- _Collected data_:
--- START ---
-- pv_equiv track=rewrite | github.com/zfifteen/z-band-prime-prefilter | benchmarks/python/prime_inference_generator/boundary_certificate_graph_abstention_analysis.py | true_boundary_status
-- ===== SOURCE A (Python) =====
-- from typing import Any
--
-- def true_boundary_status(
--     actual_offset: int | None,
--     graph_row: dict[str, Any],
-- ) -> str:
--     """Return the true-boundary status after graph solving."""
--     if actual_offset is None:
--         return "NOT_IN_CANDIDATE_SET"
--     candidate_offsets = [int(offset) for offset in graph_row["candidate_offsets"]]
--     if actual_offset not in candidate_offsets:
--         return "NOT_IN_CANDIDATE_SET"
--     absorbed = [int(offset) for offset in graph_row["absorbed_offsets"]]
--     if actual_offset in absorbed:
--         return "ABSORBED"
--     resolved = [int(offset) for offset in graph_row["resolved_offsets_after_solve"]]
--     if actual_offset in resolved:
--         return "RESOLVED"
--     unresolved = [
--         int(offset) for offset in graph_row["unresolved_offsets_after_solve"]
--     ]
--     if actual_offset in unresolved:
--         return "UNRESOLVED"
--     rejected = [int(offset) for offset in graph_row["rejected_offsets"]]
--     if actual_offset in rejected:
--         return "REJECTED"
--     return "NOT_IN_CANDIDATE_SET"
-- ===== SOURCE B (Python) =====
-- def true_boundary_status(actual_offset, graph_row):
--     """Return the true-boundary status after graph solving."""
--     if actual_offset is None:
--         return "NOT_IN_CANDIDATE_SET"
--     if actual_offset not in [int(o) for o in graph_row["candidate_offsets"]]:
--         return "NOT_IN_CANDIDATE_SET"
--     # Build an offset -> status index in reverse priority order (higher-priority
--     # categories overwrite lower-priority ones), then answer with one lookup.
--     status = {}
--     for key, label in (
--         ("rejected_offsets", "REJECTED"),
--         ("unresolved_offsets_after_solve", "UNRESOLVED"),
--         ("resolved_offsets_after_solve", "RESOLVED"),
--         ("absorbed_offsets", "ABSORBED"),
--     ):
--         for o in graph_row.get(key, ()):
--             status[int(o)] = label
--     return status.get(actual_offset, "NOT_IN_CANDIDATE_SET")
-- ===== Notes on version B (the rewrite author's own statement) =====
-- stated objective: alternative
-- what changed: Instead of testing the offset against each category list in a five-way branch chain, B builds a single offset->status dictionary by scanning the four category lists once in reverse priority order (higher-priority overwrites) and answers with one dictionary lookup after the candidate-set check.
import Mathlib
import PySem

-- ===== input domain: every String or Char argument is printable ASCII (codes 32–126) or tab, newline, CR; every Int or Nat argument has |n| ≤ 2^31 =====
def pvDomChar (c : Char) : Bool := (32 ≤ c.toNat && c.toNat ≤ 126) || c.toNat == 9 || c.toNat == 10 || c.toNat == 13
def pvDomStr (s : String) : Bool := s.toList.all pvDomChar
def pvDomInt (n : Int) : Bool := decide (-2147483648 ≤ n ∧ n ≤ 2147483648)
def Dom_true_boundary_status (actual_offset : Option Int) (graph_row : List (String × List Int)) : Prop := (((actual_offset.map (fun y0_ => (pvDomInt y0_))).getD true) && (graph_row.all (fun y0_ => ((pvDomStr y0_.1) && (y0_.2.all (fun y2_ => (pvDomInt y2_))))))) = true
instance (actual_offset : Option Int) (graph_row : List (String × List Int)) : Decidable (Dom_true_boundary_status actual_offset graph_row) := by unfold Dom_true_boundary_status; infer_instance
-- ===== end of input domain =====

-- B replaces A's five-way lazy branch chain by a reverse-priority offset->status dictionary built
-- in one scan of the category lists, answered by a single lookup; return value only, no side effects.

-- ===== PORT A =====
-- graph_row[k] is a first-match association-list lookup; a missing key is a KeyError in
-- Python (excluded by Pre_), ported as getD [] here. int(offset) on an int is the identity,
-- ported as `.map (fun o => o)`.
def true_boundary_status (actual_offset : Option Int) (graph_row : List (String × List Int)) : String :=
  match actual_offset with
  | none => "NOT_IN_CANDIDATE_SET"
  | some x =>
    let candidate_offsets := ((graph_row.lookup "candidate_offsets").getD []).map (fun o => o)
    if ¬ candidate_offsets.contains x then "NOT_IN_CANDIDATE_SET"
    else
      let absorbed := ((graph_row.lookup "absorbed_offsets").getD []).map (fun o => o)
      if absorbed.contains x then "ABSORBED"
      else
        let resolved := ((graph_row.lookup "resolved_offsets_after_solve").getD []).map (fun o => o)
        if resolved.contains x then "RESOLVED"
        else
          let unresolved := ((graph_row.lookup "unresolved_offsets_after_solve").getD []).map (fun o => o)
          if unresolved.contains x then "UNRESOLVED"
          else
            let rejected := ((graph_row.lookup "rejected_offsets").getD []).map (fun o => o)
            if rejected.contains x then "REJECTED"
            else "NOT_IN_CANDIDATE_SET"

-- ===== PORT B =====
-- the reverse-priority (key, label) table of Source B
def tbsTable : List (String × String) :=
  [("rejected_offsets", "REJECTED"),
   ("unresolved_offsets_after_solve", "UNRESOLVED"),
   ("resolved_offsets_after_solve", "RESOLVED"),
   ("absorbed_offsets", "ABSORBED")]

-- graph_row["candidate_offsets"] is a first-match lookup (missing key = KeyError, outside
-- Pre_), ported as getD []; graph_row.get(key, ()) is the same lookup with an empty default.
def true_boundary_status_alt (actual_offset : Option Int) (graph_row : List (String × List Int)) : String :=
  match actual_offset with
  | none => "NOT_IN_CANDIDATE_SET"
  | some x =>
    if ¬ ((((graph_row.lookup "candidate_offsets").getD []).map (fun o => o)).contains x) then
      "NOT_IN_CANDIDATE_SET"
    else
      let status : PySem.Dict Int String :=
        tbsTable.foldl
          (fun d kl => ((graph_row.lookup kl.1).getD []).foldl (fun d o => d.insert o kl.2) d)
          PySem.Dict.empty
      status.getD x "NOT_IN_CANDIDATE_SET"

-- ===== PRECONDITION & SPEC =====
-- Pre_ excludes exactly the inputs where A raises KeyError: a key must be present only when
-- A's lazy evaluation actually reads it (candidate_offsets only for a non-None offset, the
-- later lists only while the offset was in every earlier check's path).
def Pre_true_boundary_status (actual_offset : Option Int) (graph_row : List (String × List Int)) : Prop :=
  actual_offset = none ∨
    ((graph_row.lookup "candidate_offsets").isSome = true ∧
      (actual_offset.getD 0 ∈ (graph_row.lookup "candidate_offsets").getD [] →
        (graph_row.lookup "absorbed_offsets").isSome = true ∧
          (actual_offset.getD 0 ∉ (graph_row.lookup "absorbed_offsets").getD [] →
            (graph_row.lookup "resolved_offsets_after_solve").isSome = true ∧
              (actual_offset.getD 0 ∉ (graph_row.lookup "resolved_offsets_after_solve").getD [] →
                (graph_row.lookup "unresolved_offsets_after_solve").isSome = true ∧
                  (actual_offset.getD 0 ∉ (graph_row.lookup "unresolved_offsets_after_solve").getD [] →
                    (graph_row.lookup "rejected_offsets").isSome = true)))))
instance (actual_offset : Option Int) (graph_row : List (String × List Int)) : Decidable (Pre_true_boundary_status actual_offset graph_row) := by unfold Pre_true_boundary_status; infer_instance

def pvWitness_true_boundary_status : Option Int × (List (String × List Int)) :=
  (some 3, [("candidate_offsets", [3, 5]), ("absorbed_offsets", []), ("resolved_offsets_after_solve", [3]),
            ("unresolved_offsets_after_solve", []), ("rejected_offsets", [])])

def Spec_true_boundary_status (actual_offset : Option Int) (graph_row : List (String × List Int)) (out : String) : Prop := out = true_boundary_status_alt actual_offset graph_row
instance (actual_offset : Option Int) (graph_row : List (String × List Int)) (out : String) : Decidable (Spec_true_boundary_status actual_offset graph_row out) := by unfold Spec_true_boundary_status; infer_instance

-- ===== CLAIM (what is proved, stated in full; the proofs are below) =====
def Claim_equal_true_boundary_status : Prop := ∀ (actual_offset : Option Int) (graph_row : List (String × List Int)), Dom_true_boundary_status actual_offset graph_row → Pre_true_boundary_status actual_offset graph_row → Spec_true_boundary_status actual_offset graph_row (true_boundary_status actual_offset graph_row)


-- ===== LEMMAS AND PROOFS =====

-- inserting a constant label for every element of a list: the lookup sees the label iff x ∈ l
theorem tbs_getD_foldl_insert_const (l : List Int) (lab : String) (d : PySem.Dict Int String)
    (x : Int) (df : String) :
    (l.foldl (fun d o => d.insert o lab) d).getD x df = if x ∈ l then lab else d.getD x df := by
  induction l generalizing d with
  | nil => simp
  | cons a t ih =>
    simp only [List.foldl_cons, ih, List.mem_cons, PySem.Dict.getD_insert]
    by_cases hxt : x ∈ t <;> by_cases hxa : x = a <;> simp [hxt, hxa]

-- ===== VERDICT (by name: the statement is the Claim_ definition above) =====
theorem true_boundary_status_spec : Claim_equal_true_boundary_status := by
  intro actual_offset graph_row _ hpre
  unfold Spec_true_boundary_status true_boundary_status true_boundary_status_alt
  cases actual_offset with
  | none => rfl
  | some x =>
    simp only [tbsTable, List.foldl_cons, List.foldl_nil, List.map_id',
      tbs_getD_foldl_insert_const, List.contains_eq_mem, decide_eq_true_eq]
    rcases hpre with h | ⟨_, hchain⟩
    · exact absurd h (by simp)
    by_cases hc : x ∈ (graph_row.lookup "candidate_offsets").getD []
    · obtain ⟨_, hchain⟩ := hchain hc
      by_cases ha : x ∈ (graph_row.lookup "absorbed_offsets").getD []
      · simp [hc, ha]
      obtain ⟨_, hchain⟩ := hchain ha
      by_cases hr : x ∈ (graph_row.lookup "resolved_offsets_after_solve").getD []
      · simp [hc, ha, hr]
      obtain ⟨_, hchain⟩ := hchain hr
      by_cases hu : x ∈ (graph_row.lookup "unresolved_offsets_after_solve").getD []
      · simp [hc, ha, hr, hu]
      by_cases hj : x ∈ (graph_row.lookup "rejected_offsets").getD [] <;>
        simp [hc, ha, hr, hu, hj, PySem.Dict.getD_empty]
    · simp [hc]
--- END ---
--- START ---
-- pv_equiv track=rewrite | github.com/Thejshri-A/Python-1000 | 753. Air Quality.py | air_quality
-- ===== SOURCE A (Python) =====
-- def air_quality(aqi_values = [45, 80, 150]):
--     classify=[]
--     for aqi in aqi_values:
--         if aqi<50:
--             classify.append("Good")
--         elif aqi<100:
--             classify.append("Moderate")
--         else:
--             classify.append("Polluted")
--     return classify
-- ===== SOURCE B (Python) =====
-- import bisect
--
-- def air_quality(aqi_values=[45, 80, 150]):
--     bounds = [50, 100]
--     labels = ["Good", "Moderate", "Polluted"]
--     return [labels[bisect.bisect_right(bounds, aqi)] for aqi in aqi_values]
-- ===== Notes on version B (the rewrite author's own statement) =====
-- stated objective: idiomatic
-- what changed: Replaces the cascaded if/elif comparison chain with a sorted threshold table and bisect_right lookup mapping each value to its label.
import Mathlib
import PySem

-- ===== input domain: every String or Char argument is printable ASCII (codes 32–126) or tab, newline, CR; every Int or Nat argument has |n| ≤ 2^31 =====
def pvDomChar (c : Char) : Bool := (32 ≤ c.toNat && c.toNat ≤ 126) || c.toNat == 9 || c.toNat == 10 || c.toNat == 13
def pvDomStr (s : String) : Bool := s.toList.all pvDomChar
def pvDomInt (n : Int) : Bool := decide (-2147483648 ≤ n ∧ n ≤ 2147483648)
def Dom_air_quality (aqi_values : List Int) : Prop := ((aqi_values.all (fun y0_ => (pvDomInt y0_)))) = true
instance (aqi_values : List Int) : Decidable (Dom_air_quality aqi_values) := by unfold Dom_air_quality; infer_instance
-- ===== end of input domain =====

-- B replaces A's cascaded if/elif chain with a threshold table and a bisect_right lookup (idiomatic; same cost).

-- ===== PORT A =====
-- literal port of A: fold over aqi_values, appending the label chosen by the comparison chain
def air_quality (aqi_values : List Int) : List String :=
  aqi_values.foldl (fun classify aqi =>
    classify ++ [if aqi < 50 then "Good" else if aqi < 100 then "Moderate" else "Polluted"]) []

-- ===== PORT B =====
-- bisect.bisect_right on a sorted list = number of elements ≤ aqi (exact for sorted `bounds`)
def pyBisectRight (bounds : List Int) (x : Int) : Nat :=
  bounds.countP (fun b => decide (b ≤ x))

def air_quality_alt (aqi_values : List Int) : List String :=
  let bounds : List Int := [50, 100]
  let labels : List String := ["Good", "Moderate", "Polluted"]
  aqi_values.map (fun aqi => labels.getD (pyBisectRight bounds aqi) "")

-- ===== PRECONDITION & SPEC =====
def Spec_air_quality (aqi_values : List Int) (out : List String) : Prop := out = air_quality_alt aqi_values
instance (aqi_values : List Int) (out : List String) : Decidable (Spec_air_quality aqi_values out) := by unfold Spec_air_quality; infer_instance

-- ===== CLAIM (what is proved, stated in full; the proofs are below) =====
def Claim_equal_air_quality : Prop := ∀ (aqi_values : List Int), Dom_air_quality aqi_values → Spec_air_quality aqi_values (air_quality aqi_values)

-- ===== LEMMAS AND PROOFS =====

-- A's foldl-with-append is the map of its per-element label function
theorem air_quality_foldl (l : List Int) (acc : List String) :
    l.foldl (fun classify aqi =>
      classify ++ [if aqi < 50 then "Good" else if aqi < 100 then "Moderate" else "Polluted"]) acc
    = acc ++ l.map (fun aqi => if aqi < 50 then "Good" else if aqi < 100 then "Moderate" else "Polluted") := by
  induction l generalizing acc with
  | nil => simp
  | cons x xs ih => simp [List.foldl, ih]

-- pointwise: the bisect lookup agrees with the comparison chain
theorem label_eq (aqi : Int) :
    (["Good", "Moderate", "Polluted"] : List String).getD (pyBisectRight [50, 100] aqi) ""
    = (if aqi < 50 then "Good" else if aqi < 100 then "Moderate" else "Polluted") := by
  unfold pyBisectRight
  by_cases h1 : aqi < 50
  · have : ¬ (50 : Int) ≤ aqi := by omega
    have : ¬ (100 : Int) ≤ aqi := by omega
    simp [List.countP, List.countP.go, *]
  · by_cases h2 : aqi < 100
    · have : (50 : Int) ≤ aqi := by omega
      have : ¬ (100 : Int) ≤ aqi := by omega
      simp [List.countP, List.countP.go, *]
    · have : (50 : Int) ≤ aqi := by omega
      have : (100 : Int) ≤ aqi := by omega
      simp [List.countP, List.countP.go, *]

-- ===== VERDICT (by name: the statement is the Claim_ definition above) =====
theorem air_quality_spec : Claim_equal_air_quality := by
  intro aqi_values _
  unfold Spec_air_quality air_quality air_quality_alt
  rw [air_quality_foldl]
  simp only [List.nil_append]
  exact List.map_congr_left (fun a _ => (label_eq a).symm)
--- END ---
- _Work required_: From the records above, extract exactly and only the lines that begin at the line with "-- A's foldl-with-append" and stop after the line with "exact List.map_congr_left (fun".

- _Result of the exercise_:
-- A's foldl-with-append is the map of its per-element label function
theorem air_quality_foldl (l : List Int) (acc : List String) :
    l.foldl (fun classify aqi =>
      classify ++ [if aqi < 50 then "Good" else if aqi < 100 then "Moderate" else "Polluted"]) acc
    = acc ++ l.map (fun aqi => if aqi < 50 then "Good" else if aqi < 100 then "Moderate" else "Polluted") := by
  induction l generalizing acc with
  | nil => simp
  | cons x xs ih => simp [List.foldl, ih]

-- pointwise: the bisect lookup agrees with the comparison chain
theorem label_eq (aqi : Int) :
    (["Good", "Moderate", "Polluted"] : List String).getD (pyBisectRight [50, 100] aqi) ""
    = (if aqi < 50 then "Good" else if aqi < 100 then "Moderate" else "Polluted") := by
  unfold pyBisectRight
  by_cases h1 : aqi < 50
  · have : ¬ (50 : Int) ≤ aqi := by omega
    have : ¬ (100 : Int) ≤ aqi := by omega
    simp [List.countP, List.countP.go, *]
  · by_cases h2 : aqi < 100
    · have : (50 : Int) ≤ aqi := by omega
      have : ¬ (100 : Int) ≤ aqi := by omega
      simp [List.countP, List.countP.go, *]
    · have : (50 : Int) ≤ aqi := by omega
      have : (100 : Int) ≤ aqi := by omega
      simp [List.countP, List.countP.go, *]

-- ===== VERDICT (by name: the statement is the Claim_ definition above) =====
theorem air_quality_spec : Claim_equal_air_quality := by
  intro aqi_values _
  unfold Spec_air_quality air_quality air_quality_alt
  rw [air_quality_foldl]
  simp only [List.nil_append]
  exact List.map_congr_left (fun a _ => (label_eq a).symm)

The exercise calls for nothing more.